The input below:

-- pv_equiv track=rewrite | github.com/Sahil-Sewani/Seq-Analysis-Pipeline | calculate_from_pairs.py | calculation_set_b
-- ===== SOURCE A (Python) =====
-- def calculation_set_b(seq1, seq2):
--     num_of_align_sites = len(seq1)
--
--     # initialize counters
--     identical_count = 0
--     purine_transition_count = 0
--     pyrimidine_transition_count = 0
--     transversion_count = 0
--
--     # iterate through each position in the alignment
--     for i in range(num_of_align_sites):
--         if seq1[i] == seq2[i]:
--             # sequences are identical, increment identical count
--             identical_count += 1
--         elif (seq1[i] in "AG") and (seq2[i] in "AG"):  # purine transition
--             purine_transition_count += 1
--         elif (seq1[i] in "CT") and (seq2[i] in "CT"):  # pyrimidine transition
--             pyrimidine_transition_count += 1
--         else:
--             # it must be a transversion, increment count
--             transversion_count += 1
--
--     return num_of_align_sites, identical_count, purine_transition_count, pyrimidine_transition_count, transversion_count
-- ===== SOURCE B (Python) =====
-- def calculation_set_b(seq1, seq2):
--     num_of_align_sites = len(seq1)
--     # materialize aligned pairs (explicit indexing keeps IndexError on short seq2)
--     pairs = [(seq1[i], seq2[i]) for i in range(num_of_align_sites)]
--     identical_count = sum(1 for c1, c2 in pairs if c1 == c2)
--     # a purine transition is exactly an (A,G) or (G,A) pair; pyrimidine exactly (C,T) or (T,C)
--     purine_transition_count = pairs.count(('A', 'G')) + pairs.count(('G', 'A'))
--     pyrimidine_transition_count = pairs.count(('C', 'T')) + pairs.count(('T', 'C'))
--     # everything else is a transversion
--     transversion_count = num_of_align_sites - identical_count - purine_transition_count - pyrimidine_transition_count
--     return num_of_align_sites, identical_count, purine_transition_count, pyrimidine_transition_count, transversion_count
-- ===== Notes on version B (the rewrite author's own statement) =====
-- stated objective: alternative
-- what changed: B drops A's per-site if/elif chain entirely: it materializes the aligned pair list, counts identical pairs, obtains each transition count as a sum of two literal-pair counts ((A,G)+(G,A), (C,T)+(T,C)), and gets transversions by subtraction from the site count.
import Mathlib
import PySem

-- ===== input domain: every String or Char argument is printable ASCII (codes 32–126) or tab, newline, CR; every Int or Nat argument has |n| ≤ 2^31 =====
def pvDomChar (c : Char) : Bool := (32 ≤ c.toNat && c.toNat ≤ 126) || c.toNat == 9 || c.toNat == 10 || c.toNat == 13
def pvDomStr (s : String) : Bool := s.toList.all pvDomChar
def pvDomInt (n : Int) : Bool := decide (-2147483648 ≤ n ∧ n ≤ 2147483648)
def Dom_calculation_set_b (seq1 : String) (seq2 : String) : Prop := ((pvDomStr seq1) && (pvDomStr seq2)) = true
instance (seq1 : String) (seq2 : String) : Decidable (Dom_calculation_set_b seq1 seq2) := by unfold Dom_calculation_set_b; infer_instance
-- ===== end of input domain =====

-- B replaces A's per-site if/elif chain with literal-pair counting: build the aligned pair list,
-- count identical pairs, count the four transition pairs (A,G),(G,A),(C,T),(T,C) directly, and
-- obtain transversions by subtraction; alternative decomposition, not faster.

-- ===== PORT A =====
-- A's loop body: classify one aligned pair of characters, bumping one of the four counters by 1.
-- 'c in "AG"' (single-character membership) is ported exactly as membership in "AG".toList.
def pvStepA (acc : Int × Int × Int × Int) (x : Char × Char) : Int × Int × Int × Int :=
  if x.1 == x.2 then (acc.1 + 1, acc.2.1, acc.2.2.1, acc.2.2.2)
  else if "AG".toList.contains x.1 && "AG".toList.contains x.2 then (acc.1, acc.2.1 + 1, acc.2.2.1, acc.2.2.2)
  else if "CT".toList.contains x.1 && "CT".toList.contains x.2 then (acc.1, acc.2.1, acc.2.2.1 + 1, acc.2.2.2)
  else (acc.1, acc.2.1, acc.2.2.1, acc.2.2.2 + 1)

def calculation_set_b (seq1 : String) (seq2 : String) : Int × Int × Int × Int × Int :=
  let num : Int := PySem.Str.len seq1
  let r := (PySem.List.pyRange 0 num 1).foldl
    (fun (acc : Int × Int × Int × Int) i =>
      match PySem.Str.pyGet? seq1 i, PySem.Str.pyGet? seq2 i with
      | some c1, some c2 => pvStepA acc (c1, c2)
      | _, _ => acc)   -- seq2[i] out of range: Python raises IndexError; excluded by Pre_
    (0, 0, 0, 0)
  (num, r.1, r.2.1, r.2.2.1, r.2.2.2)

-- ===== PORT B =====
def calculation_set_b_alt (seq1 : String) (seq2 : String) : Int × Int × Int × Int × Int :=
  let num : Int := PySem.Str.len seq1
  -- pairs = [(seq1[i], seq2[i]) for i in range(num_of_align_sites)]
  let pairs := (PySem.List.pyRange 0 num 1).foldl
    (fun (acc : List (Char × Char)) i =>
      match PySem.Str.pyGet? seq1 i with
      | some c1 =>
        match PySem.Str.pyGet? seq2 i with
        | some c2 => acc ++ [(c1, c2)]
        | none => acc   -- seq2[i] out of range: Python raises IndexError; excluded by Pre_
      | none => acc)
    []
  -- identical_count = sum(1 for c1, c2 in pairs if c1 == c2)
  let identical := pairs.foldl (fun (s : Int) p => if p.1 == p.2 then s + 1 else s) 0
  -- transition counts from the four literal pairs
  let purine : Int := (PySem.List.count pairs ('A', 'G') : Int) + (PySem.List.count pairs ('G', 'A') : Int)
  let pyrimidine : Int := (PySem.List.count pairs ('C', 'T') : Int) + (PySem.List.count pairs ('T', 'C') : Int)
  -- transversion_count by subtraction
  (num, identical, purine, pyrimidine, num - identical - purine - pyrimidine)

-- ===== PRECONDITION & SPEC =====
-- Pre_ excludes exactly the inputs where seq2 is shorter than seq1: there both A and B raise IndexError.
def Pre_calculation_set_b (seq1 : String) (seq2 : String) : Prop :=
  seq1.toList.length ≤ seq2.toList.length
instance (seq1 : String) (seq2 : String) : Decidable (Pre_calculation_set_b seq1 seq2) := by
  unfold Pre_calculation_set_b; infer_instance

def pvWitness_calculation_set_b : String × String := ("ACGT", "AGTTC")

def Spec_calculation_set_b (seq1 : String) (seq2 : String) (out : Int × Int × Int × Int × Int) : Prop :=
  out = calculation_set_b_alt seq1 seq2
instance (seq1 : String) (seq2 : String) (out : Int × Int × Int × Int × Int) : Decidable (Spec_calculation_set_b seq1 seq2 out) := by
  unfold Spec_calculation_set_b; infer_instance

-- ===== CLAIM (what is proved, stated in full; the proofs are below) =====
def Claim_equal_calculation_set_b : Prop := ∀ (seq1 : String) (seq2 : String), Dom_calculation_set_b seq1 seq2 → Pre_calculation_set_b seq1 seq2 → Spec_calculation_set_b seq1 seq2 (calculation_set_b seq1 seq2)

-- ===== LEMMAS AND PROOFS =====

-- the four mutually exclusive classification predicates, exactly as A's if/elif chain tests them
def pvId (x : Char × Char) : Bool := x.1 == x.2
def pvPur (x : Char × Char) : Bool :=
  !(x.1 == x.2) && ("AG".toList.contains x.1 && "AG".toList.contains x.2)
def pvPyr (x : Char × Char) : Bool :=
  !(x.1 == x.2) && !("AG".toList.contains x.1 && "AG".toList.contains x.2)
    && ("CT".toList.contains x.1 && "CT".toList.contains x.2)
def pvTv (x : Char × Char) : Bool :=
  !(x.1 == x.2) && !("AG".toList.contains x.1 && "AG".toList.contains x.2)
    && !("CT".toList.contains x.1 && "CT".toList.contains x.2)

-- Under Pre_, an index loop reading seq1[i], seq2[i] for i in range(len(seq1)) is a fold over the zip.
theorem pv_loop_zip {σ : Type} (seq1 seq2 : String)
    (h : seq1.toList.length ≤ seq2.toList.length) (g : σ → Char × Char → σ) (init : σ) :
    (PySem.List.pyRange 0 (PySem.Str.len seq1) 1).foldl
      (fun acc i =>
        match PySem.Str.pyGet? seq1 i, PySem.Str.pyGet? seq2 i with
        | some c1, some c2 => g acc (c1, c2)
        | _, _ => acc) init
    = (seq1.toList.zip seq2.toList).foldl g init := by
  have hlen : (seq1.toList.zip seq2.toList).length = seq1.toList.length := by
    rw [List.length_zip]; omega
  have hstr : PySem.Str.len seq1 = (((seq1.toList.zip seq2.toList).length : Nat) : Int) := by
    simp [hlen, PySem.Str.len_eq]
  rw [hstr,
    ← PySem.List.foldl_pyRange_zero_pyGetD' (seq1.toList.zip seq2.toList) (' ', ' ') g init]
  apply PySem.List.foldl_congr_mem
  intro acc i hi
  obtain ⟨h0, hlt⟩ := (PySem.List.mem_pyRange_one).mp hi
  have hlt1 : i.toNat < seq1.toList.length := by omega
  have hlt2 : i.toNat < seq2.toList.length := by omega
  have hltz : i.toNat < (seq1.toList.zip seq2.toList).length := by omega
  have h1 : PySem.Str.pyGet? seq1 i = some (seq1.toList[i.toNat]) := by
    simp [PySem.List.pyGet?_eq_some_getElem seq1.toList h0 (by omega)]
  have h2 : PySem.Str.pyGet? seq2 i = some (seq2.toList[i.toNat]) := by
    simp [PySem.List.pyGet?_eq_some_getElem seq2.toList h0 (by omega)]
  have h3 : PySem.List.pyGetD (seq1.toList.zip seq2.toList) i (' ', ' ')
      = (seq1.toList[i.toNat], seq2.toList[i.toNat]) := by
    rw [PySem.List.pyGetD_of_nonneg _ _ h0, List.getD_eq_getElem _ _ hltz]
    simp [List.getElem_zip]
  rw [h1, h2, h3]

-- A's loop counts the four predicates
theorem pv_A_loop_gen (l : List (Char × Char)) :
    ∀ a b c d : Int, l.foldl pvStepA (a, b, c, d)
      = (a + (l.countP pvId : Int), b + (l.countP pvPur : Int),
         c + (l.countP pvPyr : Int), d + (l.countP pvTv : Int)) := by
  induction l with
  | nil => intro a b c d; simp
  | cons x t ih =>
    intro a b c d
    simp only [List.foldl_cons, List.countP_cons]
    by_cases h1 : (x.1 == x.2) = true
    · simp only [pvStepA, pvId, pvPur, pvPyr, pvTv, h1, ih]
      simp
      all_goals omega
    · rw [Bool.not_eq_true] at h1
      by_cases h2 : ("AG".toList.contains x.1 && "AG".toList.contains x.2) = true
      · simp only [pvStepA, pvId, pvPur, pvPyr, pvTv, h1, h2, ih]
        simp
        all_goals omega
      · rw [Bool.not_eq_true] at h2
        by_cases h3 : ("CT".toList.contains x.1 && "CT".toList.contains x.2) = true
        · simp only [pvStepA, pvId, pvPur, pvPyr, pvTv, h1, h2, h3, ih]
          simp
          all_goals omega
        · rw [Bool.not_eq_true] at h3
          simp only [pvStepA, pvId, pvPur, pvPyr, pvTv, h1, h2, h3, ih]
          simp
          all_goals omega

theorem pv_A_loop (l : List (Char × Char)) :
    l.foldl pvStepA (0, 0, 0, 0)
      = ((l.countP pvId : Int), (l.countP pvPur : Int), (l.countP pvPyr : Int), (l.countP pvTv : Int)) := by
  simp [pv_A_loop_gen]

-- a purine transition is exactly an (A,G) or (G,A) pair
theorem pvPur_eq (x : Char × Char) :
    pvPur x = (x == ('A', 'G') || x == ('G', 'A')) := by
  obtain ⟨a, b⟩ := x
  have e : "AG".toList = ['A', 'G'] := by decide
  have hP : ((a, b) == ('A', 'G')) = (a == 'A' && b == 'G') := rfl
  have hQ : ((a, b) == ('G', 'A')) = (a == 'G' && b == 'A') := rfl
  simp only [pvPur, e, List.contains_cons, List.contains_nil, Bool.or_false, hP, hQ]
  cases hab : a == b <;> cases h1 : a == 'A' <;> cases h2 : a == 'G' <;>
    cases h3 : b == 'A' <;> cases h4 : b == 'G' <;> simp_all

-- a pyrimidine transition is exactly a (C,T) or (T,C) pair
theorem pvPyr_eq (x : Char × Char) :
    pvPyr x = (x == ('C', 'T') || x == ('T', 'C')) := by
  obtain ⟨a, b⟩ := x
  have eAG : "AG".toList = ['A', 'G'] := by decide
  have eCT : "CT".toList = ['C', 'T'] := by decide
  have hP : ((a, b) == ('C', 'T')) = (a == 'C' && b == 'T') := rfl
  have hQ : ((a, b) == ('T', 'C')) = (a == 'T' && b == 'C') := rfl
  simp only [pvPyr, eAG, eCT, List.contains_cons, List.contains_nil, Bool.or_false, hP, hQ]
  cases hab : a == b <;> cases h1 : a == 'A' <;> cases h2 : a == 'G' <;>
    cases h3 : b == 'A' <;> cases h4 : b == 'G' <;> cases h5 : a == 'C' <;>
      cases h6 : a == 'T' <;> cases h7 : b == 'C' <;> cases h8 : b == 'T' <;> simp_all

-- counting a disjunction of two distinct literals splits into two counts
theorem pv_countP_two {α : Type} [BEq α] [LawfulBEq α] (v w : α) (hvw : v ≠ w) (l : List α) :
    l.countP (fun x => x == v || x == w) = l.count v + l.count w := by
  induction l with
  | nil => simp
  | cons x t ih =>
    simp only [List.countP_cons, List.count_cons, ih]
    by_cases hv : x = v
    · subst hv; simp [beq_iff_eq, hvw]; omega
    · by_cases hw : x = w
      · subst hw; simp [beq_iff_eq, hv]; omega
      · simp [beq_iff_eq, hv, hw]

-- every pair satisfies exactly one of the four predicates
theorem pv_point (x : Char × Char) :
    ((if pvId x then 1 else 0) + (if pvPur x then 1 else 0)
      + (if pvPyr x then 1 else 0) + (if pvTv x then 1 else 0) : Nat) = 1 := by
  unfold pvId pvPur pvPyr pvTv
  cases hb1 : (x.1 == x.2) <;>
    cases hb2 : ("AG".toList.contains x.1 && "AG".toList.contains x.2) <;>
      cases hb3 : ("CT".toList.contains x.1 && "CT".toList.contains x.2) <;> simp

-- the four predicates partition every pair
theorem pv_partition (l : List (Char × Char)) :
    l.countP pvId + l.countP pvPur + l.countP pvPyr + l.countP pvTv = l.length := by
  induction l with
  | nil => simp
  | cons x t ih =>
    simp only [List.countP_cons, List.length_cons]
    have := pv_point x
    omega

-- same statement for the nested-match loop shape of port B
theorem pv_loop_zip' {σ : Type} (seq1 seq2 : String)
    (h : seq1.toList.length ≤ seq2.toList.length) (g : σ → Char × Char → σ) (init : σ) :
    (PySem.List.pyRange 0 (PySem.Str.len seq1) 1).foldl
      (fun acc i =>
        match PySem.Str.pyGet? seq1 i with
        | some c1 =>
          match PySem.Str.pyGet? seq2 i with
          | some c2 => g acc (c1, c2)
          | none => acc
        | none => acc) init
    = (seq1.toList.zip seq2.toList).foldl g init := by
  rw [← pv_loop_zip seq1 seq2 h g init]
  apply PySem.List.foldl_congr_mem
  intro acc i _
  cases PySem.Str.pyGet? seq1 i <;> cases PySem.Str.pyGet? seq2 i <;> rfl

-- the comprehension loop materializes the zip
theorem pv_pairs_eq (seq1 seq2 : String) (h : seq1.toList.length ≤ seq2.toList.length) :
    (PySem.List.pyRange 0 (PySem.Str.len seq1) 1).foldl
      (fun (acc : List (Char × Char)) i =>
        match PySem.Str.pyGet? seq1 i with
        | some c1 =>
          match PySem.Str.pyGet? seq2 i with
          | some c2 => acc ++ [(c1, c2)]
          | none => acc
        | none => acc) []
    = seq1.toList.zip seq2.toList := by
  rw [pv_loop_zip' seq1 seq2 h (fun acc x => acc ++ [x]) []]
  induction (seq1.toList.zip seq2.toList) using List.reverseRecOn with
  | nil => rfl
  | append_singleton t x ih => simp [ih]

-- ===== VERDICT (by name: the statement is the Claim_ definition above) =====
theorem calculation_set_b_spec : Claim_equal_calculation_set_b := by
  intro seq1 seq2 _hdom hpre
  unfold Spec_calculation_set_b calculation_set_b calculation_set_b_alt
  dsimp only
  rw [pv_loop_zip seq1 seq2 hpre pvStepA (0, 0, 0, 0), pv_pairs_eq seq1 seq2 hpre, pv_A_loop]
  set l := seq1.toList.zip seq2.toList with hl
  have hid : l.foldl (fun (s : Int) p => if p.1 == p.2 then s + 1 else s) 0 = (l.countP pvId : Int) := by
    rw [PySem.List.foldl_if_add_one, zero_add]; rfl
  have hpur : (l.countP pvPur : Int)
      = (PySem.List.count l ('A', 'G') : Int) + (PySem.List.count l ('G', 'A') : Int) := by
    rw [List.countP_congr (fun x _ => by rw [pvPur_eq x]), pv_countP_two _ _ (by decide) l]
    simp [PySem.List.count_eq]
  have hpyr : (l.countP pvPyr : Int)
      = (PySem.List.count l ('C', 'T') : Int) + (PySem.List.count l ('T', 'C') : Int) := by
    rw [List.countP_congr (fun x _ => by rw [pvPyr_eq x]), pv_countP_two _ _ (by decide) l]
    simp [PySem.List.count_eq]
  have hle : seq1.toList.length ≤ seq2.toList.length := hpre
  have hnum : PySem.Str.len seq1 = (l.length : Int) := by
    rw [PySem.Str.len_eq, hl, List.length_zip]
    congr 1
    omega
  have hpart := pv_partition l
  have htv : (l.countP pvTv : Int)
      = (l.length : Int) - (l.countP pvId : Int) - (l.countP pvPur : Int) - (l.countP pvPyr : Int) := by
    omega
  rw [hnum, hid, ← hpur, ← hpyr, htv]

End of The input.

Assignment:
Taking the entries above, write out exactly the lines starting with the line containing "-- ===== SOURCE B" and going on through the line containing "pairs.count(('A', 'G')) + pairs.count(('G', 'A'))", both included, and nothing else.

Exercise result:
-- ===== SOURCE B (Python) =====
-- def calculation_set_b(seq1, seq2):
--     num_of_align_sites = len(seq1)
--     # materialize aligned pairs (explicit indexing keeps IndexError on short seq2)
--     pairs = [(seq1[i], seq2[i]) for i in range(num_of_align_sites)]
--     identical_count = sum(1 for c1, c2 in pairs if c1 == c2)
--     # a purine transition is exactly an (A,G) or (G,A) pair; pyrimidine exactly (C,T) or (T,C)
--     purine_transition_count = pairs.count(('A', 'G')) + pairs.count(('G', 'A'))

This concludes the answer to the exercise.